The OmikujiIndexer class uses pre-trained Omikuji models, which can be downloaded with the Downloader utility class.
🔍 Downloader Class
Overview
The Downloader class downloads pretrained models and other relevant data from Google Drive. It accepts a shareable URL or file ID and automatically extracts zip archives after downloading.
Key Function
Click to expand
download()
- Purpose: Downloads the file from Google Drive and extracts it if it is a zip archive.
- Usage: Call this method on an instance of the
Downloaderclass to perform the download and extraction.
Example Usage
Click to expand
Click to copy GDrive URLs of Omikuji models here.
from rara_subject_indexer.utils.downloader import Downloader
drive_url = "https://drive.google.com/file/d/EXAMPLE_FILE_ID/view?usp=drive_link"
downloader = Downloader(drive_url, output_dir="/path/to/save/downloads")
downloader.download()
🔍 BaseIndexer Class
Overview
BaseIndexer serves as the common parent for all indexers. It defines basic configuration parameters (such as language and the number of keywords to extract) and provides the interface for keyword extraction. Subclasses must implement the find_keywords() method.
Parameters
Click to expand
| Name | Type | Optional | Default | Description |
|---|---|---|---|---|
| config | dict | False | None | Base configuration dictionary with keys like language (e.g., "et" or "en") and top_k (number of keywords to extract). |
Key Functions
Click to expand
-
find_keywords(text: str) -> List[Dict]Abstract method for finding or extracting keywords from the input text.

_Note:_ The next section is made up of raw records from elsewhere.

-- pv_equiv track=rewrite | github.com/rb718/codeChallenges | get_max_perfect_set.py | get_max_perfect_set
-- ===== SOURCE A (Python) =====
-- def get_max_perfect_set(n, lst):
--     # sort the lst in increasing order
--     lst.sort()
--
--     # create a dp array of size n and initialise values with 1
--     dp = [1]*n
--
--     # traverse lst from i=0 to end of lst
--     for i in range(n):
--         # traverse lst from j=i-1 to 0
--         for j in range(i-1, -1, -1):
--             # if following condition passes, then update dp[i] with max(dp[i], dp[j]+1)
--             if lst[j]*lst[j] == lst[i]:
--                 dp[i] = max([dp[i], 1+dp[j]])
--
--     # if max(dp) == 1, then return -1
--     if max(dp) == 1 :
--         return -1
--
--     # else return max(dp) which is the max perfect set size
--     return max(dp)
-- ===== SOURCE B (Python) =====
-- def get_max_perfect_set(n, lst):
--     # single ascending pass over the sorted prefix: pend maps v*v -> best chain length whose next element is v*v
--     lst.sort()
--     pend = {}
--     chains = []
--     for i in range(n):
--         x = lst[i]
--         cur = pend.get(x, 0) + 1
--         chains.append(cur)
--         sq = x * x
--         if pend.get(sq, 0) < cur:
--             pend[sq] = cur
--     m = max(chains)
--     return m if m > 1 else -1
-- ===== Notes on version B (the rewrite author's own statement) =====
-- stated objective: faster
-- what changed: Replaced the quadratic dp with an inner backward scan per element by a single ascending pass over the sorted prefix that keeps a dict mapping each square v*v to the best chain length reachable at it, so the inner scan disappears.
-- outside the precondition, e.g. on get_max_perfect_set(1, []): A returns -1, B raises IndexError
import Mathlib
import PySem

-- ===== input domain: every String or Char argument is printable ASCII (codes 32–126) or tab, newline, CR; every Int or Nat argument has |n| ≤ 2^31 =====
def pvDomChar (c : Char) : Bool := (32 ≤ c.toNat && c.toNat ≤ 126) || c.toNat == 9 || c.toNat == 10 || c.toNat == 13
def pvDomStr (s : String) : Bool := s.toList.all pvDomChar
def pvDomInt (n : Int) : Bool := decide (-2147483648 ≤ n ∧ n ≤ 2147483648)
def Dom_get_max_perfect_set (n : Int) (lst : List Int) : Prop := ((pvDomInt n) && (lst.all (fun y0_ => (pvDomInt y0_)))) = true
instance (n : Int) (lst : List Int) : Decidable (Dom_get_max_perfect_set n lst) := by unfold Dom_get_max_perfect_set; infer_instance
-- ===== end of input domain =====

-- B replaces A's quadratic dp (an inner backward scan per element) by one ascending pass over the
-- sorted prefix keeping a dict square -> best chain length; equivalence is about the RETURN value
-- (A and B both sort lst in place).

-- ===== PORT A =====
def get_max_perfect_set (n : Int) (lst : List Int) : Int :=
  let s := PySem.List.sorted lst (fun x => x)
  let dp0 : List Int := List.replicate n.toNat 1
  let dp := (PySem.List.pyRange 0 n).foldl (fun dp i =>
      (PySem.List.pyRange (i - 1) (-1) (-1)).foldl (fun dp j =>
        if PySem.List.pyGetD s j 0 * PySem.List.pyGetD s j 0 = PySem.List.pyGetD s i 0 then
          PySem.List.pySetD dp i (max (PySem.List.pyGetD dp i 0) (1 + PySem.List.pyGetD dp j 0))
        else dp) dp) dp0
  let m := (PySem.List.max? dp (fun y => y)).getD 0
  if m = 1 then -1 else m

-- ===== PORT B =====
def get_max_perfect_set_alt (n : Int) (lst : List Int) : Int :=
  let s := PySem.List.sorted lst (fun x => x)
  let r := (PySem.List.pyRange 0 n).foldl (fun (p : List Int × PySem.Dict Int Int) i =>
      let x := PySem.List.pyGetD s i 0
      let cur := p.2.getD x 0 + 1
      let chains := p.1 ++ [cur]
      let pend := if p.2.getD (x * x) 0 < cur then p.2.insert (x * x) cur else p.2
      (chains, pend)) ([], PySem.Dict.empty)
  let m := (PySem.List.max? r.1 (fun y => y)).getD 0
  if m > 1 then m else -1

-- ===== PRECONDITION & SPEC =====
-- A raises outside 1 ≤ n ≤ len(lst) (ValueError on max([]) when n ≤ 0, IndexError on lst[j]/lst[i] when
-- 2 ≤ n > len(lst)), except at n = 1 with lst = [], where A returns -1 (its inner loop never indexes) but
-- B's lst[0] raises IndexError — that one input family is the only A-returning input Pre_ excludes.
def Pre_get_max_perfect_set (n : Int) (lst : List Int) : Prop := 1 ≤ n ∧ n ≤ (lst.length : Int)
instance (n : Int) (lst : List Int) : Decidable (Pre_get_max_perfect_set n lst) := by unfold Pre_get_max_perfect_set; infer_instance
def pvWitness_get_max_perfect_set : Int × List Int := (2, [2, 4])

def Spec_get_max_perfect_set (n : Int) (lst : List Int) (out : Int) : Prop := out = get_max_perfect_set_alt n lst
instance (n : Int) (lst : List Int) (out : Int) : Decidable (Spec_get_max_perfect_set n lst out) := by unfold Spec_get_max_perfect_set; infer_instance

-- ===== CLAIM (what is proved, stated in full; the proofs are below) =====
def Claim_equal_get_max_perfect_set : Prop := ∀ (n : Int) (lst : List Int), Dom_get_max_perfect_set n lst → Pre_get_max_perfect_set n lst → Spec_get_max_perfect_set n lst (get_max_perfect_set n lst)

-- ===== LEMMAS AND PROOFS =====

-- the common functional spec: process values left to right, recording (value, chain length) pairs
def pvMM (acc : List (Int × Int)) (v : Int) : Int :=
  acc.foldl (fun m p => if p.1 * p.1 = v then max m p.2 else m) 0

Returns: List of dictionaries representing keyword results (e.g., each with keys"keyword","entity_type", and"score").
🔍 OmikujiIndexer Class
Overview
OmikujiIndexer is a supervised indexer that leverages an Omikuji model for keyword prediction. During initialization, it loads a pre-trained model (via a specified model path) and validates that the model’s language matches the indexer configuration.
Config Parameters
Click to expand
| Name | Type | Optional | Default | Description |
|---|---|---|---|---|
| language | str | False | None | Language of the input text (e.g., "et" or "en"). |
| top_k | int | False | None | Number of keywords to extract. |
| model_path | str | False | None | Path to the Omikuji model file. |
Key Functions
Click to expand
-
find_keywords(text: str) -> List[Dict]Uses the loaded Omikuji model to predict keywords for the provided text.

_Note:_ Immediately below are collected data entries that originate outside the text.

-- ===== LEMMAS AND PROOFS =====

-- length of the common prefix of two lists, stopping at the first mismatch or at the end of either
def pvMatch : List String → List String → Nat
  | _, [] => 0
  | [], _ :: _ => 0
  | t :: ts, p :: ps => if t = p then pvMatch ts ps + 1 else 0

theorem pvMatch_nil (ps : List String) : pvMatch [] ps = 0 := by
  cases ps <;> rfl

theorem pvMatch_nil_right (ts : List String) : pvMatch ts [] = 0 := by
  cases ts <;> rfl

-- A's inner loop computes pattern_idx plus the common-prefix length of the remaining text and pattern
theorem pvAInner_eq (sequence pattern : List String) (c j idx : Nat)
    (hjc : j + c = sequence.length) (hidx : idx ≤ pattern.length) :
    pvAInner sequence pattern pattern.length (List.range' j c) idx
      = idx + pvMatch (sequence.drop j) (pattern.drop idx) := by
  induction c generalizing j idx with
  | zero =>
    have : sequence.drop j = [] := by
      apply List.drop_of_length_le; omega
    simp [pvAInner, this, pvMatch_nil]
  | succ c ih =>
    have hj : j < sequence.length := by omega
    have hseq : sequence.drop j = sequence[j] :: sequence.drop (j + 1) :=
      (List.getElem_cons_drop hj).symm
    rw [List.range'_succ]
    by_cases hlt : idx < pattern.length
    · have hpat : pattern.drop idx = pattern[idx] :: pattern.drop (idx + 1) :=
        (List.getElem_cons_drop hlt).symm
      have hg1 : sequence.getD j "" = sequence[j] := List.getD_eq_getElem _ _ hj
      have hg2 : pattern.getD idx "" = pattern[idx] := List.getD_eq_getElem _ _ hlt
      by_cases heq : sequence[j] = pattern[idx]
      · rw [pvAInner]
        simp only [hlt, if_pos, hg1, hg2, heq]
        rw [ih (j + 1) (idx + 1) (by omega) (by omega)]
        rw [hseq, hpat, pvMatch]
        simp [heq]
        omega
      · rw [pvAInner]
        simp only [hlt, if_pos, hg1, hg2]
        rw [if_neg heq, hseq, hpat, pvMatch, if_neg heq]
        omega
    · have : pattern.drop idx = [] := by
        apply List.drop_of_length_le; omega
      rw [pvAInner]
      simp [Nat.not_lt.mpr (Nat.le_of_not_lt hlt), this, pvMatch_nil_right]

-- full match iff the pattern is a prefix
theorem pvMatch_eq_length_iff (ps ts : List String) :
    pvMatch ts ps = ps.length ↔ ps <+: ts := by
  induction ps generalizing ts with
  | nil => simp [pvMatch_nil_right]
  | cons p ps ih =>
    cases ts with
    | nil => simp [pvMatch]
    | cons t ts =>
      rw [pvMatch]
      by_cases h : t = p
      · simp [h, ih, List.cons_prefix_cons]
      · simp [h]
        intro hc
        exact absurd hc.symm h

-- find? only looks at the predicate's value on members
theorem pvFind?_congr {α : Type} (l : List α) (p q : α → Bool)
    (h : ∀ a ∈ l, p a = q a) : l.find? p = l.find? q := by
  induction l with
  | nil => rfl
  | cons a rest ih =>
    rw [List.find?_cons, List.find?_cons, h a (List.mem_cons_self ..)]
    cases q a
    · exact ih fun b hb => h b (List.mem_cons_of_mem _ hb)
    · rfl

-- A's port equals: find the first start i with pattern a prefix of drop i, return drop (i+m)
theorem pvAOuter_eq (sequence pattern : List String) (is : List Nat)
    (h : ∀ i ∈ is, i + pattern.length ≤ sequence.length) :
    pvAOuter sequence pattern pattern.length sequence.length is
      = (is.find? (fun i => decide (pattern <+: sequence.drop i))).map
          (fun i => sequence.drop (i + pattern.length)) := by
  induction is with
  | nil => rfl
  | cons i rest ih =>
    have him : i + pattern.length ≤ sequence.length := h i (List.mem_cons_self ..)
    have hinner : pvAInner sequence pattern pattern.length (List.range' i (sequence.length - i)) 0
        = pvMatch (sequence.drop i) pattern := by
      rw [pvAInner_eq sequence pattern (sequence.length - i) i 0 (by omega) (by omega)]
      simp
    rw [pvAOuter, List.find?_cons]
    by_cases hp : pattern <+: sequence.drop i
    · have hm : pvAInner sequence pattern pattern.length (List.range' i (sequence.length - i)) 0
          = pattern.length := by rw [hinner]; exact (pvMatch_eq_length_iff ..).mpr hp
      rw [if_pos hm]
      simp only [hp, decide_true, Option.map_some]
      by_cases hend : i + pattern.length < sequence.length
      · simp [hend]
      · have : sequence.drop (i + pattern.length) = [] := by
          apply List.drop_of_length_le; omega
        simp [hend, this]
    · have hm : ¬ pvAInner sequence pattern pattern.length (List.range' i (sequence.length - i)) 0
          = pattern.length := by
        rw [hinner]; exact fun hc => hp ((pvMatch_eq_length_iff ..).mp hc)
      rw [if_neg hm]
      simp only [hp, decide_false]
      exact ih fun x hx => h x (List.mem_cons_of_mem _ hx)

Returns: A list of dictionaries containing"keyword","entity_type", and"score".
Usage Example
Click to expand
from rara_subject_indexer.indexers.omikuji_indexer import OmikujiIndexer
config = {
"language": "en",
"top_k": 5,
"model_path": "/path/to/omikuji_model" # Use Downloader to download a model
}
indexer = OmikujiIndexer(config)
keywords = indexer.find_keywords("Sample input text for keyword extraction.")
print(keywords)
🔍 RakunIndexer Class
Overview
RakunIndexer provides unsupervised keyword extraction using Rakun’s internal extraction logic. It does not require a separate model file since the extractor is part of the library. The default entity type for keywords is set to "Teemamärksõnad".
Config Parameters
Click to expand
| Name | Type | Optional | Default | Description |
|---|---|---|---|---|
| language | str | False | None | Language of the input text (e.g., "et" or "en"). |
| top_k | int | False | None | Number of keywords to extract. |
| merge_threshold | float | True | 0.0 | Threshold for merging similar keywords. |
| use_phraser | bool | True | False | Whether to use a Phraser model for multi-word keyword detection. |
| correct_spelling | bool | True | False | Whether to correct spelling mistakes in the input text. |
| preserve_case | bool | True | True | Whether to preserve the case of extracted keywords. |
| max_uppercase | int | True | 2 | Maximum number of uppercase characters in a keyword. |
| min_word_frequency | int | True | 3 | Minimum word frequency for keyword extraction. |
Key Functions
Click to expand
-
find_keywords(text: str) -> List[Dict]Uses Rakun-based unsupervised extraction to predict keywords from the input text.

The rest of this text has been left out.